-- pv_equiv track=rewrite | github.com/K-Demin/rodent_MRI_test | analyze_implant_distance.py | _binary_majority
-- ===== SOURCE A (Python) =====
-- from typing import Iterable, List, Sequence, Tuple
--
-- def _binary_majority(mask: Sequence[bool], w: int, h: int, min_neighbors: int, iters: int = 1) -> List[bool]:
--     out = list(mask)
--     for _ in range(iters):
--         new = [False] * (w * h)
--         for y in range(h):
--             for x in range(w):
--                 cnt = 0
--                 for yy in range(max(0, y - 1), min(h, y + 2)):
--                     for xx in range(max(0, x - 1), min(w, x + 2)):
--                         if out[yy * w + xx]:
--                             cnt += 1
--                 new[y * w + x] = cnt >= min_neighbors
--         out = new
--     return out
-- ===== SOURCE B (Python) =====
-- def _binary_majority(mask, w, h, min_neighbors, iters=1):
--     out = list(mask)
--     for _ in range(iters):
--         rowsum = [sum(out[y * w + xx] for xx in range(max(0, x - 1), min(w, x + 2)))
--                   for y in range(h) for x in range(w)]
--         out = [sum(rowsum[yy * w + x] for yy in range(max(0, y - 1), min(h, y + 2))) >= min_neighbors
--                for y in range(h) for x in range(w)]
--     return out
-- ===== Notes on version B (the rewrite author's own statement) =====
-- stated objective: faster
-- what changed: B replaces the per-pixel 3x3 nested neighborhood scan by a separable two-pass box sum per iteration: a horizontal clamped 3-window sum array, then a vertical clamped 3-window sum over it, thresholded against min_neighbors.
-- intended difference: When iters>=1 and both w<0 and h<0 (so w*h>0), A returns a spurious all-False list of length w*h produced by [False]*(w*h) with empty loops; B returns the empty list, the intended result for a grid with negative dimensions. — e.g. on _binary_majority([], -1, -1, 1, 1): A returns [false], B returns []
import Mathlib
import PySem
-- pv_equiv track=rewrite | github.com/wsylxy/Embedding-fusion | preprocess/formula_process.py | variables_unification
-- ===== SOURCE A (Python) =====
-- aplhabet = ['\\alpha', '\\beta', '\\delta', '\\epsilon', '\\eta', '\\gamma', '\\kappa', '\\lambda', '\\mu', '\\omega', '\\phi',
--                     '\\pi', '\\psi', '\\rho', '\\sigma', '\\tau', '\\theta', '\\xi', '\\zeta', '\\varepsilon', '\\varphi', '\\Delta',
--                     '\\Gamma', '\\Lambda', '\\Omega', '\\Phi', '\\Pi', '\\Psi', '\\Sigma', '\\Theta']
--
-- def variables_unification(tokens): #optional: keep original or id or id1, id2
--     vocab_dict = {}
--     id = 0
--     result = []
--     for i in range(len(tokens)):
--         if tokens[i].isalpha() or tokens[i] in aplhabet:
--             if tokens[i] not in vocab_dict:
--                 vocab_dict[tokens[i]] = f"var_id{str(id)}"
--                 id += 1
--                 tokens[i] = vocab_dict[tokens[i]]
--             else:
--                 tokens[i] = vocab_dict[tokens[i]]
--     return tokens
-- ===== SOURCE B (Python) =====
-- aplhabet = ['\\alpha', '\\beta', '\\delta', '\\epsilon', '\\eta', '\\gamma', '\\kappa', '\\lambda', '\\mu', '\\omega', '\\phi',
--                     '\\pi', '\\psi', '\\rho', '\\sigma', '\\tau', '\\theta', '\\xi', '\\zeta', '\\varepsilon', '\\varphi', '\\Delta',
--                     '\\Gamma', '\\Lambda', '\\Omega', '\\Phi', '\\Pi', '\\Psi', '\\Sigma', '\\Theta']
--
-- def variables_unification(tokens):
--     # Pass 1: build the complete renaming table (first-appearance order).
--     mapping = {}
--     for t in tokens:
--         if (t.isalpha() or t in aplhabet) and t not in mapping:
--             mapping[t] = f"var_id{len(mapping)}"
--     # Pass 2: apply the table in place.
--     for i in range(len(tokens)):
--         if tokens[i] in mapping:
--             tokens[i] = mapping[tokens[i]]
--     return tokens
-- ===== Notes on version B (the rewrite author's own statement) =====
-- stated objective: alternative
-- what changed: B splits A's single interleaved loop into two passes: first build the full token-to-var_id table (numbered by table size), then rewrite every token that is a key of the table; both mutate the list in place.
import Mathlib
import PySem

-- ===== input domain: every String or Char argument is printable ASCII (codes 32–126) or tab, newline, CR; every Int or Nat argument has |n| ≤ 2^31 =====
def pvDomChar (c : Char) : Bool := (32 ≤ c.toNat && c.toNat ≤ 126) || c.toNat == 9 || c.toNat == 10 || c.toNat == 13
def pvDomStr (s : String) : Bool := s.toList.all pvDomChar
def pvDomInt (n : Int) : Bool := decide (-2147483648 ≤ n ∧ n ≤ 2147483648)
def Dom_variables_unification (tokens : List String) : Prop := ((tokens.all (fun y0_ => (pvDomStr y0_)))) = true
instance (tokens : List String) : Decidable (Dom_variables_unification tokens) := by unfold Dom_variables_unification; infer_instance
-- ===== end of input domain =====

-- B restructures A's single interleaved rename loop into two passes (build full table, then apply it);
-- both Pythons mutate the argument list in place and return it — the equivalence proved here is about the return value.

-- the module-level constant 'aplhabet' (sic)
def pvAplhabet : List String := ["\\alpha", "\\beta", "\\delta", "\\epsilon", "\\eta", "\\gamma", "\\kappa", "\\lambda", "\\mu", "\\omega", "\\phi",
  "\\pi", "\\psi", "\\rho", "\\sigma", "\\tau", "\\theta", "\\xi", "\\zeta", "\\varepsilon", "\\varphi", "\\Delta",
  "\\Gamma", "\\Lambda", "\\Omega", "\\Phi", "\\Pi", "\\Psi", "\\Sigma", "\\Theta"]

-- ===== PORT A =====
-- A's loop over the indices of tokens, carrying vocab_dict and id; emits the (possibly rewritten) token at each step.
def vuA_loop : List String → PySem.Dict String String → Int → List String
  | [], _, _ => []
  | t :: ts, d, id =>
    if PySem.Str.strIsalpha t || pvAplhabet.contains t then
      if !(d.contains t) then
        let d' := d.insert t ("var_id" ++ PySem.Int.toStr id)
        (d'.getD t "") :: vuA_loop ts d' (id + 1)
      else
        (d.getD t "") :: vuA_loop ts d id
    else
      t :: vuA_loop ts d id

def variables_unification (tokens : List String) : List String :=
  vuA_loop tokens PySem.Dict.empty 0

-- ===== PORT B =====
-- B pass 1: build the complete mapping (ids numbered by current table size).
def vuB_build : List String → PySem.Dict String String → PySem.Dict String String
  | [], d => d
  | t :: ts, d =>
    vuB_build ts
      (if (PySem.Str.strIsalpha t || pvAplhabet.contains t) && !(d.contains t)
       then d.insert t ("var_id" ++ PySem.Int.toStr (d.size : Int))
       else d)

def variables_unification_alt (tokens : List String) : List String :=
  let mapping := vuB_build tokens PySem.Dict.empty
  -- B pass 2: rewrite each token that is a key of mapping
  tokens.map (fun t => if mapping.contains t then mapping.getD t "" else t)

-- ===== PRECONDITION & SPEC =====
def Spec_variables_unification (tokens : List String) (out : List String) : Prop := out = variables_unification_alt tokens
instance (tokens : List String) (out : List String) : Decidable (Spec_variables_unification tokens out) := by unfold Spec_variables_unification; infer_instance

-- ===== CLAIM (what is proved, stated in full; the proofs are below) =====
def Claim_equal_variables_unification : Prop := ∀ (tokens : List String), Dom_variables_unification tokens → Spec_variables_unification tokens (variables_unification tokens)

-- ===== LEMMAS AND PROOFS =====

-- building never touches existing keys: their get? is preserved
lemma vuB_build_get?_of_contains (ts : List String) (d : PySem.Dict String String) (k : String)
    (h : d.contains k = true) : (vuB_build ts d).get? k = d.get? k := by
  induction ts generalizing d with
  | nil => rfl
  | cons t ts ih =>
    simp only [vuB_build]
    split
    · rename_i hins
      have hne : k ≠ t := by
        rintro rfl
        simp [h] at hins
      rw [ih _ (by simp [PySem.Dict.contains_insert, h]), PySem.Dict.get?_insert, if_neg hne]
    · exact ih _ h

lemma vuB_build_contains_of_contains (ts : List String) (d : PySem.Dict String String) (k : String)
    (h : d.contains k = true) : (vuB_build ts d).contains k = true := by
  rw [PySem.Dict.contains_eq_isSome_get?, vuB_build_get?_of_contains ts d k h,
    ← PySem.Dict.contains_eq_isSome_get?, h]

-- a token failing the rename condition is never a key of the built table
lemma vuB_build_contains_of_not_cond (ts : List String) (d : PySem.Dict String String) (k : String)
    (hc : (PySem.Str.strIsalpha k || pvAplhabet.contains k) = false) :
    (vuB_build ts d).contains k = d.contains k := by
  induction ts generalizing d with
  | nil => rfl
  | cons t ts ih =>
    simp only [vuB_build]
    split
    · rename_i hins
      have hne : k ≠ t := by
        rintro rfl
        simp_all
      rw [ih]
      simp [PySem.Dict.contains_insert, hne]
    · exact ih d

-- main invariant: A's interleaved loop equals mapping the fully built table over the list
lemma vuA_eq_map (ts : List String) (d : PySem.Dict String String) (id : Int)
    (hkeys : ∀ k, d.contains k = true → (PySem.Str.strIsalpha k || pvAplhabet.contains k) = true)
    (hid : id = (d.size : Int)) :
    vuA_loop ts d id =
      ts.map (fun t => if (vuB_build ts d).contains t then (vuB_build ts d).getD t "" else t) := by
  induction ts generalizing d id with
  | nil => rfl
  | cons t ts ih =>
    simp only [vuA_loop, vuB_build, List.map_cons]
    by_cases hc : (PySem.Str.strIsalpha t || pvAplhabet.contains t) = true
    · rw [hc]
      cases hmem : d.contains t with
      | true =>
        simp only [Bool.not_true, Bool.and_false, Bool.false_eq_true, if_false]
        have hcont := vuB_build_contains_of_contains ts d t hmem
        have hget := vuB_build_get?_of_contains ts d t hmem
        rw [hcont]
        simp only [reduceIte]
        congr 1
        · simp [PySem.Dict.getD_eq_get?_getD, hget]
        · exact ih d id hkeys hid
      | false =>
        simp only [Bool.not_false, Bool.and_true, reduceIte]
        have hdsame : d.insert t ("var_id" ++ PySem.Int.toStr (d.size : Int))
            = d.insert t ("var_id" ++ PySem.Int.toStr id) := by rw [hid]
        rw [hdsame]
        set d' := d.insert t ("var_id" ++ PySem.Int.toStr id) with hd'
        have hcont' : d'.contains t = true := PySem.Dict.contains_insert_self _ _ _
        have hcont := vuB_build_contains_of_contains ts d' t hcont'
        have hget := vuB_build_get?_of_contains ts d' t hcont'
        rw [hcont]
        simp only [reduceIte]
        congr 1
        · simp only [PySem.Dict.getD_eq_get?_getD, hget]
        · refine ih d' (id + 1) ?_ ?_
          · intro k hk
            rw [hd', PySem.Dict.contains_insert] at hk
            rcases Bool.or_eq_true_iff.mp hk with h1 | h1
            · have : k = t := by simpa using h1
              subst this; exact hc
            · exact hkeys k h1
          · rw [hd', PySem.Dict.size_insert, hmem, hid]
            push_cast
            ring
    · have hcf : (PySem.Str.strIsalpha t || pvAplhabet.contains t) = false := by
        cases h : (PySem.Str.strIsalpha t || pvAplhabet.contains t) with
        | true => exact absurd h hc
        | false => rfl
      rw [hcf]
      simp only [Bool.false_and, Bool.false_eq_true, if_false]
      have hcont : (vuB_build ts d).contains t = d.contains t :=
        vuB_build_contains_of_not_cond ts d t hcf
      have hmem : d.contains t = false := by
        cases h : d.contains t with
        | false => rfl
        | true => rw [hkeys t h] at hcf; cases hcf
      rw [hcont, hmem]
      simp only [Bool.false_eq_true, if_false]
      congr 1
      exact ih d id hkeys hid

-- ===== VERDICT (by name: the statement is the Claim_ definition above) =====
theorem variables_unification_spec : Claim_equal_variables_unification := by
  intro tokens _
  show variables_unification tokens = variables_unification_alt tokens
  unfold variables_unification variables_unification_alt
  exact vuA_eq_map tokens PySem.Dict.empty 0 (by intro k hk; simp [PySem.Dict.contains_empty] at hk)
    (by simp [PySem.Dict.size_empty])
-- pv_equiv track=rewrite | github.com/swathiravi2911/Problems_Solving | Intermediate_Problems/Arrays_Carry_Forward/specialSequenceAG.py | solve
-- ===== SOURCE A (Python) =====
-- def solve(A):
--     N = len(A)
--     count_a = 0
--     answer = 0
--     for i in range(N):
--         if A[i] == 'A':
--             count_a += 1
--         elif A[i] == 'G':
--             answer += count_a
--     return answer
-- ===== SOURCE B (Python) =====
-- def solve(A):
--     return sum(A[:i].count('A') for i, ch in enumerate(A) if ch == 'G')
-- ===== Notes on version B (the rewrite author's own statement) =====
-- stated objective: idiomatic
-- what changed: Replaces the running carry-forward counter loop with a one-line generator sum that, at each 'G', re-derives the number of preceding 'A's by counting the prefix slice.
import Mathlib
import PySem

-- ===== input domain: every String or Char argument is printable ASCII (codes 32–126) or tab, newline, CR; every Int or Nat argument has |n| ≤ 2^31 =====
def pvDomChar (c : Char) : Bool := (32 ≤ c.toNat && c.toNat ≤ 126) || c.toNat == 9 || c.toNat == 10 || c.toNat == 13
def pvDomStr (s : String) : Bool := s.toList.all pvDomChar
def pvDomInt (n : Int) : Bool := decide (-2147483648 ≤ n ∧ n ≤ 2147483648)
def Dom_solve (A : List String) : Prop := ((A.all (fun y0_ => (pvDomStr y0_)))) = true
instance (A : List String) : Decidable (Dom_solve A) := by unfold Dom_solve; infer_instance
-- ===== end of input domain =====

-- B replaces A's single-pass carry-forward counter by an idiomatic generator sum
-- that re-counts the 'A's in the prefix slice at each 'G' (no running counter).

-- ===== PORT A =====
-- carry-forward loop: state (count_a, answer)
def solve (A : List String) : Int :=
  (A.foldl (fun (st : Int × Int) s =>
      if s == "A" then (st.1 + 1, st.2)
      else if s == "G" then (st.1, st.2 + st.1)
      else st) (0, 0)).2

-- ===== PORT B =====
-- sum(A[:i].count('A') for i, ch in enumerate(A) if ch == 'G')
def solve_alt (A : List String) : Int :=
  (((PySem.List.enumerate A 0).filter (fun p => p.2 == "G")).map
      (fun p => ((PySem.List.slice A none (some p.1)).count "A" : Int))).sum

-- ===== PRECONDITION & SPEC =====
def Spec_solve (A : List String) (out : Int) : Prop := out = solve_alt A
instance (A : List String) (out : Int) : Decidable (Spec_solve A out) := by unfold Spec_solve; infer_instance

-- ===== CLAIM (what is proved, stated in full; the proofs are below) =====
def Claim_equal_solve : Prop := ∀ (A : List String), Dom_solve A → Spec_solve A (solve A)

-- ===== LEMMAS AND PROOFS =====

-- common recursive characterisation: answer with count_a seeded at c
def gAux : List String → Int → Int
  | [], _ => 0
  | s :: t, c => (if s == "G" then c else 0) + gAux t (c + (if s == "A" then 1 else 0))

theorem solve_foldl_eq (l : List String) (c ans : Int) :
    (l.foldl (fun (st : Int × Int) s =>
        if s == "A" then (st.1 + 1, st.2)
        else if s == "G" then (st.1, st.2 + st.1)
        else st) (c, ans)).2 = ans + gAux l c := by
  induction l generalizing c ans with
  | nil => simp [gAux]
  | cons s t ih =>
    simp only [List.foldl_cons]
    by_cases hA : s == "A"
    · have hG : ¬ (s == "G") := by intro h; simp_all
      rw [if_pos hA, ih]
      simp [gAux, hA, hG]
    · by_cases hG : s == "G"
      · rw [if_neg hA, if_pos hG, ih]
        simp [gAux, hA, hG]; ring
      · rw [if_neg hA, if_neg hG, ih]
        simp [gAux, hA, hG]

theorem enum_shift (t : List String) (n : Int) (f : Int → Int) :
    (((PySem.List.enumerate t (n + 1)).filter (fun p => p.2 == "G")).map
        (fun p => f p.1)).sum
      = (((PySem.List.enumerate t n).filter (fun p => p.2 == "G")).map
        (fun p => f (p.1 + 1))).sum := by
  induction t generalizing n f with
  | nil => simp [PySem.List.enumerate_nil]
  | cons s t ih =>
    simp only [PySem.List.enumerate_cons, List.filter_cons]
    have h := ih (n + 1) f
    by_cases hG : s == "G"
    · simp only [hG, if_pos, List.map_cons, List.sum_cons, h]
    · simp only [hG, Bool.false_eq_true, if_false, h]

theorem solve_alt_aux (l : List String) (c : Int) :
    (((PySem.List.enumerate l 0).filter (fun p => p.2 == "G")).map
        (fun p => c + ((PySem.List.slice l none (some p.1)).count "A" : Int))).sum
      = gAux l c := by
  induction l generalizing c with
  | nil => simp [PySem.List.enumerate_nil, gAux]
  | cons s t ih =>
    have hshift := enum_shift t 0
      (fun i => c + ((PySem.List.slice (s :: t) none (some i)).count "A" : Int))
    have hcongr :
        (((PySem.List.enumerate t 0).filter (fun p => p.2 == "G")).map
            (fun p => c + ((PySem.List.slice (s :: t) none (some (p.1 + 1))).count "A" : Int)))
          = (((PySem.List.enumerate t 0).filter (fun p => p.2 == "G")).map
            (fun p => (c + (if s == "A" then 1 else 0))
                + ((PySem.List.slice t none (some p.1)).count "A" : Int))) := by
      apply List.map_congr_left
      intro p hp
      have hp' : p ∈ PySem.List.enumerate t 0 := List.mem_of_mem_filter hp
      obtain ⟨k, hk, rfl⟩ := (PySem.List.mem_enumerate_iff t 0 p).1 hp'
      have h1 : PySem.List.slice (s :: t) none (some ((0 : Int) + (k : Int) + 1))
          = s :: t.take k := by
        have he : ((0 : Int) + (k : Int) + 1) = ((k + 1 : Nat) : Int) := by push_cast; ring_nf
        rw [he, PySem.List.slice_to_natCast]
        simp [List.take_succ_cons]
      have h2 : PySem.List.slice t none (some ((0 : Int) + (k : Int)))
          = t.take k := by
        have he : ((0 : Int) + (k : Int)) = ((k : Nat) : Int) := by ring_nf
        rw [he, PySem.List.slice_to_natCast]
      simp only [h1, h2]
      by_cases hA : s == "A"
      · have hA' : s = "A" := by simpa using hA
        simp [hA']; ring
      · have hA' : s ≠ "A" := by simpa using hA
        simp [hA', hA]
    have hhead : PySem.List.slice (s :: t) none (some (0 : Int)) = ([] : List String) := by
      have he : (0 : Int) = ((0 : Nat) : Int) := rfl
      rw [he, PySem.List.slice_to_natCast]; simp
    simp only [PySem.List.enumerate_cons, List.filter_cons]
    by_cases hG : s == "G"
    · have hA : ¬ (s == "A") := by intro h; simp_all
      simp only [hG, if_pos, List.map_cons, List.sum_cons, hshift, hcongr, ih, hhead]
      simp [gAux, hG, hA]
    · simp only [hG, Bool.false_eq_true, if_false, hshift, hcongr, ih]
      simp [gAux, hG]

-- ===== VERDICT (by name: the statement is the Claim_ definition above) =====
theorem solve_spec : Claim_equal_solve := by
  intro A _
  unfold Spec_solve solve solve_alt
  rw [solve_foldl_eq A 0 0]
  have h := solve_alt_aux A 0
  simp only [zero_add] at h
  rw [zero_add, ← h]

* * * * * * * * *

» Exercise objective
Would you output, from the records above, exactly the run of lines that starts at the line containing "simp [List.take_succ_cons]" and ends at the line containing "simp [gAux, hG]", and only that run?

» Task result
        simp [List.take_succ_cons]
      have h2 : PySem.List.slice t none (some ((0 : Int) + (k : Int)))
          = t.take k := by
        have he : ((0 : Int) + (k : Int)) = ((k : Nat) : Int) := by ring_nf
        rw [he, PySem.List.slice_to_natCast]
      simp only [h1, h2]
      by_cases hA : s == "A"
      · have hA' : s = "A" := by simpa using hA
        simp [hA']; ring
      · have hA' : s ≠ "A" := by simpa using hA
        simp [hA', hA]
    have hhead : PySem.List.slice (s :: t) none (some (0 : Int)) = ([] : List String) := by
      have he : (0 : Int) = ((0 : Nat) : Int) := rfl
      rw [he, PySem.List.slice_to_natCast]; simp
    simp only [PySem.List.enumerate_cons, List.filter_cons]
    by_cases hG : s == "G"
    · have hA : ¬ (s == "A") := by intro h; simp_all
      simp only [hG, if_pos, List.map_cons, List.sum_cons, hshift, hcongr, ih, hhead]
      simp [gAux, hG, hA]
    · simp only [hG, Bool.false_eq_true, if_false, hshift, hcongr, ih]
      simp [gAux, hG]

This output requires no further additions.